Audit of Pro Re Nata (PRN) Medication Use in Acute Mental Health Wards in Luton and Bedfordshire
Keerthi Vijayan, Sushant PurushothamanAims:
Pro re nata (PRN) medication is often used on mental health wards to manage agitation, restlessness and risky behaviours. It is important that these medicines are prescribed according to the guidelines and reviewed regularly to ensure patient safety. This audit aims to assess patterns of PRN medication use on mental health wards in Luton and Bedfordshire and to determine whether PRN medications are actively reviewed and discontinued when no longer required.
Methods:
We retrospectively reviewed the case records of 25 randomly selected in-patients across General Adult, Old Age and CAMHS wards. Data were collected on patient demographics, diagnosis, legal status, PRN prescriptions, utilisation and administration practices.
Results:
The audit showed a high prevalence of PRN medication use, with 84% of patients reviewed prescribed PRN medication. Promethazine and lorazepam were the most frequently prescribed PRN medications, either alone or in combination.10 out of 21 patients were prescribed both promethazine and lorazepam.

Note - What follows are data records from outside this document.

-- rearranging four optional minima (AC)
theorem pvOptMin_comm4 (a b c d : Option Nat) :
    pvOptMin (pvOptMin a b) (pvOptMin c d) = pvOptMin (pvOptMin a c) (pvOptMin b d) := by
  cases a <;> cases b <;> cases c <;> cases d <;>
    simp [pvOptMin, Nat.min_def] <;> split_ifs <;> omega

-- pointwise-split folds: min over (pvOptMin of two hit functions) = min of the two mins
theorem pvFoldl_optMin_split {α : Type} (g₁ g₂ : α → Option Nat) :
    ∀ (l : List α),
      l.foldl (fun b x => pvOptMin b (pvOptMin (g₁ x) (g₂ x))) none =
        pvOptMin (l.foldl (fun b x => pvOptMin b (g₁ x)) none)
                 (l.foldl (fun b x => pvOptMin b (g₂ x)) none) := by
  intro l
  induction l with
  | nil => rfl
  | cons x l ih =>
      simp only [List.foldl_cons, pvOptMin_none_left]
      rw [pvFoldl_optMin_shift (fun x => pvOptMin (g₁ x) (g₂ x)) l (pvOptMin (g₁ x) (g₂ x)),
        ih, pvFoldl_optMin_shift g₁ l (g₁ x), pvFoldl_optMin_shift g₂ l (g₂ x), pvOptMin_comm4]

-- global minimum priority over keywords occurring anywhere in l
def pvMinIn (l : List Char) : Option Nat :=
  pvKeywords.foldl (fun b kp => pvOptMin b (if PySem.Chars.isIn kp.1 l then some kp.2 else none)) none

theorem pvIsIn_cons (kw : List Char) (c : Char) (s : List Char) :
    PySem.Chars.isIn kw (c :: s) =
      (PySem.Chars.startswith (c :: s) kw || PySem.Chars.isIn kw s) := by
  by_cases h : kw <:+: (c :: s)
  · rw [(PySem.Chars.isIn_iff_infix kw (c :: s)).2 h]
    rcases (List.infix_cons_iff).1 h with h' | h'
    · rw [(PySem.Chars.startswith_iff (c :: s) kw).2 h', Bool.true_or]
    · rw [(PySem.Chars.isIn_iff_infix kw s).2 h', Bool.or_true]
  · rw [(PySem.Chars.isIn_eq_false_iff kw (c :: s)).2 h]
    have h1 : ¬ kw <+: (c :: s) := fun hp => h ((List.infix_cons_iff).2 (Or.inl hp))
    have h2 : ¬ kw <:+: s := fun hi => h ((List.infix_cons_iff).2 (Or.inr hi))
    have e1 : PySem.Chars.startswith (c :: s) kw = false := by
      cases hsw : PySem.Chars.startswith (c :: s) kw
      · rfl
      · exact absurd ((PySem.Chars.startswith_iff (c :: s) kw).1 hsw) h1
    rw [e1, (PySem.Chars.isIn_eq_false_iff kw s).2 h2, Bool.or_false]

There was noticeable variation in PRN utilisation with 6 out of 21 patients requiring frequent PRN administration (more than 20 doses since admission). PRN prescribing appeared appropriate to clinical presentation as approximately 84% of patients requiring higher-frequency PRN use had psychotic symptoms or emotionally unstable personality disorder.
PRN administration adhered to best practice guidance with oral medication regularly offered prior to IM administration.
Areas for improvement were identified: 5 out of 21 patients had PRN prescriptions that were no longer clinically indicated but remained active. PRN protocols were not consistently updated following changes in legal status for 2 patients.
Conclusion:
Introduce regular PRN medication reviews during ward rounds and at defined intervals. PRN medications that have not been used for a specified period should be reviewed and discontinued where clinically appropriate. PRN protocols should be promptly reviewed and updated following any change in a patient’s legal status. Patients requiring frequent PRN medication should receive a multidisciplinary review to explore underlying causes and consider alternative management strategies. Improve documentation of PRN indications, review dates and clinical rationale to support safe prescribing.